▶ _Try it_:
Set down, please, exactly the lines below that run from the line with "let p := input_str.toList.foldl" to the line with "instance (input_str : String) (out", both lines included.

[Available data — start]

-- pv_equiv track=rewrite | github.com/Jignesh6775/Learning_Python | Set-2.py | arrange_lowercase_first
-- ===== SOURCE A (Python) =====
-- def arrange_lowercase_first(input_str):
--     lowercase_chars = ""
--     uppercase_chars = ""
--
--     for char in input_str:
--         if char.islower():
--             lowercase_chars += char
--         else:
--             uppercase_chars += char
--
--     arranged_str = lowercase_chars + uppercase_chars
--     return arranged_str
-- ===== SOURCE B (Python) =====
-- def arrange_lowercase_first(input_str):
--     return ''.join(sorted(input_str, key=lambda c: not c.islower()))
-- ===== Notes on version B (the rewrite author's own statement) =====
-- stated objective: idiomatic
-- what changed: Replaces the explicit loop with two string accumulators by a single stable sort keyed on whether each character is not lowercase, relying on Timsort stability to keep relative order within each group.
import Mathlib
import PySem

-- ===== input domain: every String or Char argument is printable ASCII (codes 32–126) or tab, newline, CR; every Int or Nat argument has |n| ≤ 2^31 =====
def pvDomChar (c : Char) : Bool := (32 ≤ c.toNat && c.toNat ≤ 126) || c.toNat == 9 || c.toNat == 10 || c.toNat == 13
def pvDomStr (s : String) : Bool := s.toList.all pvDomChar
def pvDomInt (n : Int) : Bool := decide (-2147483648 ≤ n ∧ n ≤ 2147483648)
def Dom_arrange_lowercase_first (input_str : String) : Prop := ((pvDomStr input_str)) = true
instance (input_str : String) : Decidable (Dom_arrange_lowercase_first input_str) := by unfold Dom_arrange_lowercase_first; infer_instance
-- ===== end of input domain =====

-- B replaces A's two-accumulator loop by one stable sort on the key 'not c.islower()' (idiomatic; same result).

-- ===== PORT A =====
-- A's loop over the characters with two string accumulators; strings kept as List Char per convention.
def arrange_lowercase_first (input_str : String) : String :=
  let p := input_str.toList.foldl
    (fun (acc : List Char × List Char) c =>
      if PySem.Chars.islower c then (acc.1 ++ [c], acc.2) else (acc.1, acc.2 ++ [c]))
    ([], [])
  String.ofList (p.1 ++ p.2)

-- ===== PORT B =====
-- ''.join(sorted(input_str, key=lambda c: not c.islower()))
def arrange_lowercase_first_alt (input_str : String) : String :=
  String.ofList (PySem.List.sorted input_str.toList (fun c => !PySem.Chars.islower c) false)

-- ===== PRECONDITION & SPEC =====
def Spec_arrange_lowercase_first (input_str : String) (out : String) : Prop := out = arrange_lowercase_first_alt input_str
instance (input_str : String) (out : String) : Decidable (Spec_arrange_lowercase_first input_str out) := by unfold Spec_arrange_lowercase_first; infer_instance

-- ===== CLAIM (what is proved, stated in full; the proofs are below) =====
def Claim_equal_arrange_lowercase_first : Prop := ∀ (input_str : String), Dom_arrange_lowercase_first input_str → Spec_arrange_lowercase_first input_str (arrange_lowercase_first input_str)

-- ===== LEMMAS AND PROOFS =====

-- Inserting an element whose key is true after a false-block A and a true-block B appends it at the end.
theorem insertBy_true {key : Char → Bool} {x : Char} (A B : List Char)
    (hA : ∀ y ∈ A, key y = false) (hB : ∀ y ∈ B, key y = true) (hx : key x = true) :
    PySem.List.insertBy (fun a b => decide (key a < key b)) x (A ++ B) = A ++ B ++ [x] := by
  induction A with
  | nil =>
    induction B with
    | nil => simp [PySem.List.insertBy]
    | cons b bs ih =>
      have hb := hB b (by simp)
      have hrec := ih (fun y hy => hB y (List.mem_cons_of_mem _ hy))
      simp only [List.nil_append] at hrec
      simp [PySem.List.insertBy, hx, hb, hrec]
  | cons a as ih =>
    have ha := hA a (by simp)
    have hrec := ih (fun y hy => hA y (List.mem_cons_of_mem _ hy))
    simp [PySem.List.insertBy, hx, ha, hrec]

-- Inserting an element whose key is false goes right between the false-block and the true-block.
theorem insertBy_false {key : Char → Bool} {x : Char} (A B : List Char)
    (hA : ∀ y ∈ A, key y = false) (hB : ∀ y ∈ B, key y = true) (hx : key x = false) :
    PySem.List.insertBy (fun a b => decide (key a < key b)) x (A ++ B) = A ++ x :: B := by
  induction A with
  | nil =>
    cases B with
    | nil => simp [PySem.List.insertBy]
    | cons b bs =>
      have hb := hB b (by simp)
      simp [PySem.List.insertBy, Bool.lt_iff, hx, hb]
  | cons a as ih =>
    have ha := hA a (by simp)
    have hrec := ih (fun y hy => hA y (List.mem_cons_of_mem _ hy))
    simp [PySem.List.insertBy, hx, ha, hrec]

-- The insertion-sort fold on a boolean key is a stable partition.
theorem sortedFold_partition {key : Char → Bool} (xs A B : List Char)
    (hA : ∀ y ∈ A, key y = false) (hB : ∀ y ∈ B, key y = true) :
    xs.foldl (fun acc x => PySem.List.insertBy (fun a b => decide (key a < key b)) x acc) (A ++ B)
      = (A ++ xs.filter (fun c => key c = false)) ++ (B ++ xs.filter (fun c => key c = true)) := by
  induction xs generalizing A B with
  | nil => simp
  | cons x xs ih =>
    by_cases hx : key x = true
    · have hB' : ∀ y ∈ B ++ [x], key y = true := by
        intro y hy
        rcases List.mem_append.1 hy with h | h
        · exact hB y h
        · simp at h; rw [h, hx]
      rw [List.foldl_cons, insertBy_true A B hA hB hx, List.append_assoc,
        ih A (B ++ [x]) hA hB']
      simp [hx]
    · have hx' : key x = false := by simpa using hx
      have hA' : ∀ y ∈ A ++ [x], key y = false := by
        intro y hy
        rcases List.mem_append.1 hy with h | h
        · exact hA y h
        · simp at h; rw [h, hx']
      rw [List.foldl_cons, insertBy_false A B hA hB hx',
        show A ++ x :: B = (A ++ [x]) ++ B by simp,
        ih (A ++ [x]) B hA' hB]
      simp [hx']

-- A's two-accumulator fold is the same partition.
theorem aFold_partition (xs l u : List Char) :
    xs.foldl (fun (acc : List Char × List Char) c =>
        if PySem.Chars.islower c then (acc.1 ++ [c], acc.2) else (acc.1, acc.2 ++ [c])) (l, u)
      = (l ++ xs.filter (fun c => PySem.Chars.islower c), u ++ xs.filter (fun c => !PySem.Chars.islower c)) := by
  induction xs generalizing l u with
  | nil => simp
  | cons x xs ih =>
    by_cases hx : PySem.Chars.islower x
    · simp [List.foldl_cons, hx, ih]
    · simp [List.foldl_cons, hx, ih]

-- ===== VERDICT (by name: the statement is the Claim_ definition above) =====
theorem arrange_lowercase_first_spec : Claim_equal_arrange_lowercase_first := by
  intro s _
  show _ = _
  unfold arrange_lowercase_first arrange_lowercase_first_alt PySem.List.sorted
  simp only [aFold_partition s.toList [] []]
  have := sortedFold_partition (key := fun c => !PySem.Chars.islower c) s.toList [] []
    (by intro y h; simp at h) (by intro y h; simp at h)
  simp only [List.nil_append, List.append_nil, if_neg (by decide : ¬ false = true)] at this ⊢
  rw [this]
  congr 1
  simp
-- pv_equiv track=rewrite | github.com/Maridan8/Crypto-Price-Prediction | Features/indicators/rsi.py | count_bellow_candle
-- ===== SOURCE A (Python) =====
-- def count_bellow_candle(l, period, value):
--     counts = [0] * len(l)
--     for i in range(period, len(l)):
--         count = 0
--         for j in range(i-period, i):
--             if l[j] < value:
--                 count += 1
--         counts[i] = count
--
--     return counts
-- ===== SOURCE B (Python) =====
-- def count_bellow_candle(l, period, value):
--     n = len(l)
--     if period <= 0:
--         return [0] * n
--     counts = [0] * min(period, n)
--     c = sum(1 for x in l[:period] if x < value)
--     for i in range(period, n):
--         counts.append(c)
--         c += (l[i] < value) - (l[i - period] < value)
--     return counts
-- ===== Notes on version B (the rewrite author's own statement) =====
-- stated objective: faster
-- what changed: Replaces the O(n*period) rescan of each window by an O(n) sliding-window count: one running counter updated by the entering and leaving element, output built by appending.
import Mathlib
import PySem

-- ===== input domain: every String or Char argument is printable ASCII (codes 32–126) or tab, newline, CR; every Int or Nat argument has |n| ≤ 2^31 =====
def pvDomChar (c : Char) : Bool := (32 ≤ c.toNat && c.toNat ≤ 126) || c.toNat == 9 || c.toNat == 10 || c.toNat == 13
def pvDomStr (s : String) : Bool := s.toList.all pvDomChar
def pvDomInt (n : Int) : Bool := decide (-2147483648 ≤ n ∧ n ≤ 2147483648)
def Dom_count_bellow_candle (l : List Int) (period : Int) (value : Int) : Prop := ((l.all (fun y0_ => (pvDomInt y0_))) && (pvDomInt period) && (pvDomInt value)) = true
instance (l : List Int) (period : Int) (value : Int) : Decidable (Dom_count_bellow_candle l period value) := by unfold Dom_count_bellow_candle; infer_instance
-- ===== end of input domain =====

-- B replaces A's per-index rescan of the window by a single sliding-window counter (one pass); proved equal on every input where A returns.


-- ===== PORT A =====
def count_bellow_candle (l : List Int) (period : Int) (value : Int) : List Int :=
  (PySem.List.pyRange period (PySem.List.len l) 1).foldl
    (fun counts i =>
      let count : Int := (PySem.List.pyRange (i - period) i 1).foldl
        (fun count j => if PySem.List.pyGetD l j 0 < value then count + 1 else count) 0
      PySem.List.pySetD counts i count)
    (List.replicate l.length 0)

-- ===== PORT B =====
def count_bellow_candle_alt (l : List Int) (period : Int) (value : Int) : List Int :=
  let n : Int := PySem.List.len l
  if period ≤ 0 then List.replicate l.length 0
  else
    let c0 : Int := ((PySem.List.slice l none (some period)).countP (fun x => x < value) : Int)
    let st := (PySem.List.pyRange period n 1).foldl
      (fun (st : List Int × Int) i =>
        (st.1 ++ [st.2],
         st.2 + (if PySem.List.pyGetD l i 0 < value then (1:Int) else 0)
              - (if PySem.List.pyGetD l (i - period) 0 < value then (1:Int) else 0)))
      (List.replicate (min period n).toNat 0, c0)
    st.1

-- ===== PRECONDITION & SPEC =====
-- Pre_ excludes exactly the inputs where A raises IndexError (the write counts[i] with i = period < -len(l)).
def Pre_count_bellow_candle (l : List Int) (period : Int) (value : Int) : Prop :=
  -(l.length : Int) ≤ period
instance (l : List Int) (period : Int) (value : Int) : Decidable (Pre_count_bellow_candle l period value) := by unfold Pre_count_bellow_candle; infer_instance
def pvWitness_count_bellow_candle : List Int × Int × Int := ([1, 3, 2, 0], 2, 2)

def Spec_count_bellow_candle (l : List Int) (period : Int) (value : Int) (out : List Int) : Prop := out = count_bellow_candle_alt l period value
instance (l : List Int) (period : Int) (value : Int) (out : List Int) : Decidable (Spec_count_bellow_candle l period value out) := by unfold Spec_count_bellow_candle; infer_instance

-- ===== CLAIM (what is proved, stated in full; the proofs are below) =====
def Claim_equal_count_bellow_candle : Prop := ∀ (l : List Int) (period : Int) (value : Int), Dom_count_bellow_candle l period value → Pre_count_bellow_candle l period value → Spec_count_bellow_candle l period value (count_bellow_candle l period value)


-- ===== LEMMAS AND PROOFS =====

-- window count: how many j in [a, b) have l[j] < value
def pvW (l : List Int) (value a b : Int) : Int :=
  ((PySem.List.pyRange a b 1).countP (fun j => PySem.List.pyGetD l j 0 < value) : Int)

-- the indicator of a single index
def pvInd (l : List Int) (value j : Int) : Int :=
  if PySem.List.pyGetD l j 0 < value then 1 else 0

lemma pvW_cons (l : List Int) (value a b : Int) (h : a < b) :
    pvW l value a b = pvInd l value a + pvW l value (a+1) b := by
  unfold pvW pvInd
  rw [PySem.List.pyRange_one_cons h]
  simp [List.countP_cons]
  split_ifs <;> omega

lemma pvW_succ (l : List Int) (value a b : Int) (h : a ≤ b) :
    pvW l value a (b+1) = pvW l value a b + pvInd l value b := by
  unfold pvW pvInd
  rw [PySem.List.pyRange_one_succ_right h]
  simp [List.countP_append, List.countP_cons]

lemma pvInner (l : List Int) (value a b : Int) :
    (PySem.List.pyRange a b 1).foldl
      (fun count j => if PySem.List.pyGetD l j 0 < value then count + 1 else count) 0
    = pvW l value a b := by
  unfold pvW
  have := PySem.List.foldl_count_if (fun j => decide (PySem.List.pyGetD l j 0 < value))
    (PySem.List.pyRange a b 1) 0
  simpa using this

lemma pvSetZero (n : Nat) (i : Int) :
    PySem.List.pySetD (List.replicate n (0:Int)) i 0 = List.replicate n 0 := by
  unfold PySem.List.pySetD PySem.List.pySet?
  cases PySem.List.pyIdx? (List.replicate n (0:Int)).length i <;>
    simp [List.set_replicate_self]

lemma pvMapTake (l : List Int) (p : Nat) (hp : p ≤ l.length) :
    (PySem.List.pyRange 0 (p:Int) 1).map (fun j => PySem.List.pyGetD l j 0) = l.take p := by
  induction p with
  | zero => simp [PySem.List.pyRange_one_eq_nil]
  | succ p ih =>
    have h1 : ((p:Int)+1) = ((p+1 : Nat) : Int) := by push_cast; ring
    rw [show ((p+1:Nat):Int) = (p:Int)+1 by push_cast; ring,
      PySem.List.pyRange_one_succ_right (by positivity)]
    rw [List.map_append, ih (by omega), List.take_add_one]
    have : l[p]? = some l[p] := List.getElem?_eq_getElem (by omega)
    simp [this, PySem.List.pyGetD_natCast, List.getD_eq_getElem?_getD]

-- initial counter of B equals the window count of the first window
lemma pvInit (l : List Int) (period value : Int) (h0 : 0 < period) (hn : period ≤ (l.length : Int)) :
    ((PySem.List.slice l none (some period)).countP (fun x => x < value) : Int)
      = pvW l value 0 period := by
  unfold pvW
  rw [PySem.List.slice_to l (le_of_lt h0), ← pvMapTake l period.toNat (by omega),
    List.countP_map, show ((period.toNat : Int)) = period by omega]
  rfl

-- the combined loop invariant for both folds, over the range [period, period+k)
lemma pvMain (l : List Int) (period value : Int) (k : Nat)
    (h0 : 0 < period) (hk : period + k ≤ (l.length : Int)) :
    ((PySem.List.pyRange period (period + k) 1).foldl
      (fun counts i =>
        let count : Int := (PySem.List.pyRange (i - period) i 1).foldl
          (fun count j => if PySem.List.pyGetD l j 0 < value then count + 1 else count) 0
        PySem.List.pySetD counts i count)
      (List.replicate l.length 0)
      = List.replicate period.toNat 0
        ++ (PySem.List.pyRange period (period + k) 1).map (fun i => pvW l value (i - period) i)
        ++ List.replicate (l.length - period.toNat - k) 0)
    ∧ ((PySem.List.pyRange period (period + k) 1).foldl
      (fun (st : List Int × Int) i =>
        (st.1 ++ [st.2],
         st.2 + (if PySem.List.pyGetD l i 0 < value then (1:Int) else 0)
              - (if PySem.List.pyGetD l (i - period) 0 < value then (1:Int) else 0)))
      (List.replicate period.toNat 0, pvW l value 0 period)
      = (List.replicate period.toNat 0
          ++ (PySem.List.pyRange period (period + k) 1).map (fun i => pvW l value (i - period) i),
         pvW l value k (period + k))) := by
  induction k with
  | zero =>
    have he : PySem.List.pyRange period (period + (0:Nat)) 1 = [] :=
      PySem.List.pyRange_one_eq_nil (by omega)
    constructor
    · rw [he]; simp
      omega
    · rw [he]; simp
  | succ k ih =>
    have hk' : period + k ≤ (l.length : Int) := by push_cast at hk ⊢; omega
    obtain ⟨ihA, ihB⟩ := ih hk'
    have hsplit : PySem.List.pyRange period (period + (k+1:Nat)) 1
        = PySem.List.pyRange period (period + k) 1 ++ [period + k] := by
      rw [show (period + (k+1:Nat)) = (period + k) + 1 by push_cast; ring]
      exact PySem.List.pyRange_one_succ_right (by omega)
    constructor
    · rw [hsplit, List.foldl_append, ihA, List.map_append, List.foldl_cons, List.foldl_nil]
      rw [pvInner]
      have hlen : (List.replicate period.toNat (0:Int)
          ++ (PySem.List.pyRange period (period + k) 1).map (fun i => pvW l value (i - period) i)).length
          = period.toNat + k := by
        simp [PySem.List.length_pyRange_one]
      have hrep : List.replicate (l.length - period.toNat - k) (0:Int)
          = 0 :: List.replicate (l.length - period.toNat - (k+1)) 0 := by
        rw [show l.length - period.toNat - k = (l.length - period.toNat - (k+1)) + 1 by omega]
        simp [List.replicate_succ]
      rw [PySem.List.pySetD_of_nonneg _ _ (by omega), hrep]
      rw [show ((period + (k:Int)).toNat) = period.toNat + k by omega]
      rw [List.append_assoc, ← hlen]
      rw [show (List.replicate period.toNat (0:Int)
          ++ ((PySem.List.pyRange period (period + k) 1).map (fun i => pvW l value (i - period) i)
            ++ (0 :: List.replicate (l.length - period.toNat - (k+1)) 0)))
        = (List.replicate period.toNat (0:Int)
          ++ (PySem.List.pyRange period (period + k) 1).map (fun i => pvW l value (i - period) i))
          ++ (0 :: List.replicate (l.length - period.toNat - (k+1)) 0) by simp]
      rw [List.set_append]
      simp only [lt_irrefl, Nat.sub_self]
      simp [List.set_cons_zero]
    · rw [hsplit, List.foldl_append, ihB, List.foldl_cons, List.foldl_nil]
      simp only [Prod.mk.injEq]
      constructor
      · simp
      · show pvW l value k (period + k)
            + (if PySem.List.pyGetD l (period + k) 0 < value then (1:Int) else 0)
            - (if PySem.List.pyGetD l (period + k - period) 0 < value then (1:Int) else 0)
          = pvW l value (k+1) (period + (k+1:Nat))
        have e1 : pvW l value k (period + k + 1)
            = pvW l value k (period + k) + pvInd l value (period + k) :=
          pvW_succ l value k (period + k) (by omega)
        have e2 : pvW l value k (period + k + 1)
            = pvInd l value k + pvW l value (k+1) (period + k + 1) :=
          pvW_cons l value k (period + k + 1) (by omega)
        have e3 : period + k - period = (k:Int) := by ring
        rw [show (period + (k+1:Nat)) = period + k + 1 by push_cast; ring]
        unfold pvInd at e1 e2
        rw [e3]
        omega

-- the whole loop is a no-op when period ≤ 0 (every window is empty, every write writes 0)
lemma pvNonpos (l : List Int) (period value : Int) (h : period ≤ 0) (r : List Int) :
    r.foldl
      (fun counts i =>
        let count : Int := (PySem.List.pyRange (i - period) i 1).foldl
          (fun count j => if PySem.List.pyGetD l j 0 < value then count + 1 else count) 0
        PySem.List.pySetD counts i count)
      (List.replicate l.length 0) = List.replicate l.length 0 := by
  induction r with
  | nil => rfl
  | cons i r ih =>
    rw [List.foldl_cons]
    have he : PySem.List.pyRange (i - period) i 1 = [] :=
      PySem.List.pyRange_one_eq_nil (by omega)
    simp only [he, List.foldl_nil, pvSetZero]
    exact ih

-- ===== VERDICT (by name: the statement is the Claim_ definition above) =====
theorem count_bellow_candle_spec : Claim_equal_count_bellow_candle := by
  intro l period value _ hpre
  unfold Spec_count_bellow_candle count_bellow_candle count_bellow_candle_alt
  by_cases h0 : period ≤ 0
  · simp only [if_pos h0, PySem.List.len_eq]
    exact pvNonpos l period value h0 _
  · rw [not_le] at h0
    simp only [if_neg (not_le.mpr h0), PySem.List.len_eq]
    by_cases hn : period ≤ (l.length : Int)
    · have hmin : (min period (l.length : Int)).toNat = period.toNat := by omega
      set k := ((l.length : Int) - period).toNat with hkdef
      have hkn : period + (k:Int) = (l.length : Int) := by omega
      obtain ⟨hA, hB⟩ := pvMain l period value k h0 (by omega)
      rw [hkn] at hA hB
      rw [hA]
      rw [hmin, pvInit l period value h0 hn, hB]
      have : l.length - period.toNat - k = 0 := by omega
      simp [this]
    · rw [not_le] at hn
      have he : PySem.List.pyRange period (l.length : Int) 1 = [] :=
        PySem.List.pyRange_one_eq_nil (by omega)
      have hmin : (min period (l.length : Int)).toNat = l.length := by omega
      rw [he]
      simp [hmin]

[Available data — finish]

▶ _Reply_:
  let p := input_str.toList.foldl
    (fun (acc : List Char × List Char) c =>
      if PySem.Chars.islower c then (acc.1 ++ [c], acc.2) else (acc.1, acc.2 ++ [c]))
    ([], [])
  String.ofList (p.1 ++ p.2)

-- ===== PORT B =====
-- ''.join(sorted(input_str, key=lambda c: not c.islower()))
def arrange_lowercase_first_alt (input_str : String) : String :=
  String.ofList (PySem.List.sorted input_str.toList (fun c => !PySem.Chars.islower c) false)

-- ===== PRECONDITION & SPEC =====
def Spec_arrange_lowercase_first (input_str : String) (out : String) : Prop := out = arrange_lowercase_first_alt input_str
instance (input_str : String) (out : String) : Decidable (Spec_arrange_lowercase_first input_str out) := by unfold Spec_arrange_lowercase_first; infer_instance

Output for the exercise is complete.